At the moment I am using this to search through some javascript files to try and understand the structure/calls etc but ultimately I am hoping to use on c# files and some vb.net files
Many thanks in advance
Thanks for the swift responses and sorry for not added an example block of code - which I will do now (modified but still sufficient to show the issue)
if I have a simple block of javascript like the following:
function a_CellClickHandler(gridName, cellId, button){
var stuffhappenshere;
var and here;
if(something or other){
if (anothertest) {
event.returnValue=false;
event.cancelBubble=true;
return true;
}
else{
event.returnValue=false;
event.cancelBubble=true;
return true;
}
}
}
function a_DblClickHandler(gridName, cellId){
var userRow = rowfromsomewhere;
var userCell = cellfromsomewhereelse;
//this will need to save the local data before allowing any inserts to ensure that they are inserted in the correct place
if (checkforarangeofthings){
if (differenttest) {
InsSeqNum = insertnumbervalue;
InsRowID = arow.getValue()
blnWasInsert = true;
blnWasDoubleClick = true;
SaveData();
}
}
}
running the regex against this - including the second one that was identified as should be working Sublime Text 2 will select everything from the first function through to SaveData()
I would like to be able to get to just the dblClickHandler in this case - not both.

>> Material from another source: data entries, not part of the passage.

-- pv_equiv track=rewrite | github.com/Zalitzs/vla-sim-loop | compare_llm_comprehensive.py | analyze_maze_categories
-- ===== SOURCE A (Python) =====
-- def analyze_maze_categories(baseline_results, llm_results, test_mazes):
--     """Categorize mazes by which agent(s) solved them"""
--
--     both_solved = []
--     only_baseline = []
--     only_llm = []
--     neither = []
--
--     for i in range(len(test_mazes)):
--         baseline_success = baseline_results['success_flags'][i]
--         llm_success = llm_results['success_flags'][i]
--
--         if baseline_success and llm_success:
--             both_solved.append(i)
--         elif baseline_success and not llm_success:
--             only_baseline.append(i)
--         elif not baseline_success and llm_success:
--             only_llm.append(i)
--         else:
--             neither.append(i)
--
--     return {
--         'both_solved': both_solved,
--         'only_baseline': only_baseline,
--         'only_llm': only_llm,
--         'neither': neither
--     }
-- ===== SOURCE B (Python) =====
-- def analyze_maze_categories(baseline_results, llm_results, test_mazes):
--     """Categorize mazes by which agent(s) solved them"""
--     n = len(test_mazes)
--     return {
--         'both_solved': [i for i in range(n)
--                         if baseline_results['success_flags'][i] and llm_results['success_flags'][i]],
--         'only_baseline': [i for i in range(n)
--                           if baseline_results['success_flags'][i] and not llm_results['success_flags'][i]],
--         'only_llm': [i for i in range(n)
--                      if not baseline_results['success_flags'][i] and llm_results['success_flags'][i]],
--         'neither': [i for i in range(n)
--                     if not baseline_results['success_flags'][i] and not llm_results['success_flags'][i]],
--     }
-- ===== Notes on version B (the rewrite author's own statement) =====
-- stated objective: simpler
-- what changed: Replaces the single interleaved if/elif accumulation loop with four independent list comprehensions, one per category, assembled directly into the result dict; Pre_ excludes inputs where A raises (missing 'success_flags' key or flag lists shorter than test_mazes), on which both programs raise.
import Mathlib
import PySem

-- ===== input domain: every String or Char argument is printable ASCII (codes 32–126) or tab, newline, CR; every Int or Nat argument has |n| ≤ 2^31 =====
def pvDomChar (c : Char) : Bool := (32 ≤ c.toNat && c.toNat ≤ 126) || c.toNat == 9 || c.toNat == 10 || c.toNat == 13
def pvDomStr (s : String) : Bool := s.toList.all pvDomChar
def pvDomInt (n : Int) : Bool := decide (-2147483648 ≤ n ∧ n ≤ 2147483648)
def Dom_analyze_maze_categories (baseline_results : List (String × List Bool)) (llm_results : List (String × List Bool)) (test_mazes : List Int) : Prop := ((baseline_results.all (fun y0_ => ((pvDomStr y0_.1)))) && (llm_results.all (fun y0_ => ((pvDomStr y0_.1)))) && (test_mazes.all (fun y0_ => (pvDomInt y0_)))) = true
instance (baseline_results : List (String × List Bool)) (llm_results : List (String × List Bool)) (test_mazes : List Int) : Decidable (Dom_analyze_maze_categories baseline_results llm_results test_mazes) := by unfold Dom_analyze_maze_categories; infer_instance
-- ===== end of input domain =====

-- B replaces A's single interleaved if/elif pass with four independent filtered scans of range(n) (objective: simpler).

-- ===== PORT A =====
-- d['success_flags'] lookup; under Pre_ the key is present, so the getD [] default is never used.
def pvFlagsA (d : List (String × List Bool)) : List Bool :=
  (((PySem.Dict.mk d).get? "success_flags").getD [])

def analyze_maze_categories (baseline_results : List (String × List Bool)) (llm_results : List (String × List Bool)) (test_mazes : List Int) : List (String × List Int) :=
  let bf := pvFlagsA baseline_results
  let lf := pvFlagsA llm_results
  let r := (PySem.List.pyRange 0 (test_mazes.length) 1).foldl
    (fun (acc : List Int × List Int × List Int × List Int) i =>
      -- flags[i]; under Pre_ the index is in range, so the false default is never used
      let bs := PySem.List.pyGetD bf i false
      let ls := PySem.List.pyGetD lf i false
      if bs && ls then (acc.1 ++ [i], acc.2.1, acc.2.2.1, acc.2.2.2)
      else if bs && !ls then (acc.1, acc.2.1 ++ [i], acc.2.2.1, acc.2.2.2)
      else if !bs && ls then (acc.1, acc.2.1, acc.2.2.1 ++ [i], acc.2.2.2)
      else (acc.1, acc.2.1, acc.2.2.1, acc.2.2.2 ++ [i]))
    ([], [], [], [])
  [("both_solved", r.1), ("only_baseline", r.2.1), ("only_llm", r.2.2.1), ("neither", r.2.2.2)]

-- ===== PORT B =====
-- lookup baseline_results['success_flags'][i] inline, as Source B's comprehensions do; the getD/false
-- defaults are never used under Pre_
def pvFlagB (d : List (String × List Bool)) (i : Int) : Bool :=
  PySem.List.pyGetD (((PySem.Dict.mk d).get? "success_flags").getD []) i false

def analyze_maze_categories_alt (baseline_results : List (String × List Bool)) (llm_results : List (String × List Bool)) (test_mazes : List Int) : List (String × List Int) :=
  let rng := PySem.List.pyRange 0 (test_mazes.length) 1
  [("both_solved", rng.filter (fun i => pvFlagB baseline_results i && pvFlagB llm_results i)),
   ("only_baseline", rng.filter (fun i => pvFlagB baseline_results i && !pvFlagB llm_results i)),
   ("only_llm", rng.filter (fun i => !pvFlagB baseline_results i && pvFlagB llm_results i)),
   ("neither", rng.filter (fun i => !pvFlagB baseline_results i && !pvFlagB llm_results i))]

-- ===== PRECONDITION & SPEC =====
-- Pre_ excludes exactly the inputs where Python A raises: a nonempty test_mazes together with a
-- missing 'success_flags' key (KeyError) or a flags list shorter than test_mazes (IndexError).
def Pre_analyze_maze_categories (baseline_results : List (String × List Bool)) (llm_results : List (String × List Bool)) (test_mazes : List Int) : Prop :=
  test_mazes = [] ∨
  (((PySem.Dict.mk baseline_results).get? "success_flags").isSome = true ∧
  ((PySem.Dict.mk llm_results).get? "success_flags").isSome = true ∧
  test_mazes.length ≤ (((PySem.Dict.mk baseline_results).get? "success_flags").getD []).length ∧
  test_mazes.length ≤ (((PySem.Dict.mk llm_results).get? "success_flags").getD []).length)
instance (baseline_results : List (String × List Bool)) (llm_results : List (String × List Bool)) (test_mazes : List Int) : Decidable (Pre_analyze_maze_categories baseline_results llm_results test_mazes) := by unfold Pre_analyze_maze_categories; infer_instance

def pvWitness_analyze_maze_categories : (List (String × List Bool)) × (List (String × List Bool)) × List Int :=
  ([("success_flags", [true, false, true])], [("success_flags", [true, true, false])], [10, 20, 30])

def Spec_analyze_maze_categories (baseline_results : List (String × List Bool)) (llm_results : List (String × List Bool)) (test_mazes : List Int) (out : List (String × List Int)) : Prop := out = analyze_maze_categories_alt baseline_results llm_results test_mazes
instance (baseline_results : List (String × List Bool)) (llm_results : List (String × List Bool)) (test_mazes : List Int) (out : List (String × List Int)) : Decidable (Spec_analyze_maze_categories baseline_results llm_results test_mazes out) := by unfold Spec_analyze_maze_categories; infer_instance

-- ===== CLAIM (what is proved, stated in full; the proofs are below) =====
def Claim_equal_analyze_maze_categories : Prop := ∀ (baseline_results : List (String × List Bool)) (llm_results : List (String × List Bool)) (test_mazes : List Int), Dom_analyze_maze_categories baseline_results llm_results test_mazes → Pre_analyze_maze_categories baseline_results llm_results test_mazes → Spec_analyze_maze_categories baseline_results llm_results test_mazes (analyze_maze_categories baseline_results llm_results test_mazes)

-- ===== LEMMAS AND PROOFS =====

lemma foldl_quad (b l : Int → Bool) (xs : List Int) (a1 a2 a3 a4 : List Int) :
    xs.foldl
      (fun (acc : List Int × List Int × List Int × List Int) i =>
        if b i && l i then (acc.1 ++ [i], acc.2.1, acc.2.2.1, acc.2.2.2)
        else if b i && !l i then (acc.1, acc.2.1 ++ [i], acc.2.2.1, acc.2.2.2)
        else if !b i && l i then (acc.1, acc.2.1, acc.2.2.1 ++ [i], acc.2.2.2)
        else (acc.1, acc.2.1, acc.2.2.1, acc.2.2.2 ++ [i]))
      (a1, a2, a3, a4)
    = (a1 ++ xs.filter (fun i => b i && l i),
       a2 ++ xs.filter (fun i => b i && !l i),
       a3 ++ xs.filter (fun i => !b i && l i),
       a4 ++ xs.filter (fun i => !b i && !l i)) := by
  induction xs generalizing a1 a2 a3 a4 with
  | nil => simp
  | cons x xs ih =>
    rw [List.foldl_cons]
    cases hb : b x <;> cases hl : l x <;>
      simp only [hb, hl, Bool.and_true, Bool.and_false, Bool.not_true, Bool.not_false,
        ite_true, ite_false, Bool.false_eq_true] <;>
      rw [ih] <;>
      simp [hb, hl]

-- ===== VERDICT (by name: the statement is the Claim_ definition above) =====
theorem analyze_maze_categories_spec : Claim_equal_analyze_maze_categories := by
  intro br lr tm _ _
  unfold Spec_analyze_maze_categories analyze_maze_categories analyze_maze_categories_alt pvFlagsA pvFlagB
  simp only [foldl_quad, List.nil_append]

Hopefully this code snippet will add some clarity and sorry for not posting originally as I hoped a standard code file would suffice.
This regex will find every Javascript function containing the SaveData method:
(?<=[\r\n])([\t ]*+)function[^\r\n]*+[\r\n]++(?:(?!\1\})[^\r\n]*+[\r\n]++)*?[^\r\n]*?\bSaveData\(\)
It will match all the lines in the function up to, and including, the first line containing the SaveData method.
Caveat:
The source code must have well-formed indentation for this to work, as the regex uses matching indentations to detect the end of functions.
Will not match a function if it starts on the first line of the file.
Explanation:
(?<=[\r\n]) Start at the beginning of a line
([\t ]*+) Capture the indentation of that line in Capture Group 1
function[^\r\n]*+[\r\n]++ Match the rest of the declaration line of the function
(?:(?!\1\})[^\r\n]*+[\r\n]++)*? Match more lines (lazily) which are not the last line of the function, until:
[^\r\n]*?\bSaveData\(\) Match the first line of the function containing the SaveData method call
Note: The *+ and ++ are possessive quantifiers, only used to speed up execution.
EDIT:
Fixed two minor problems with the regex.
EDIT:
Fixed another minor problem with the regex.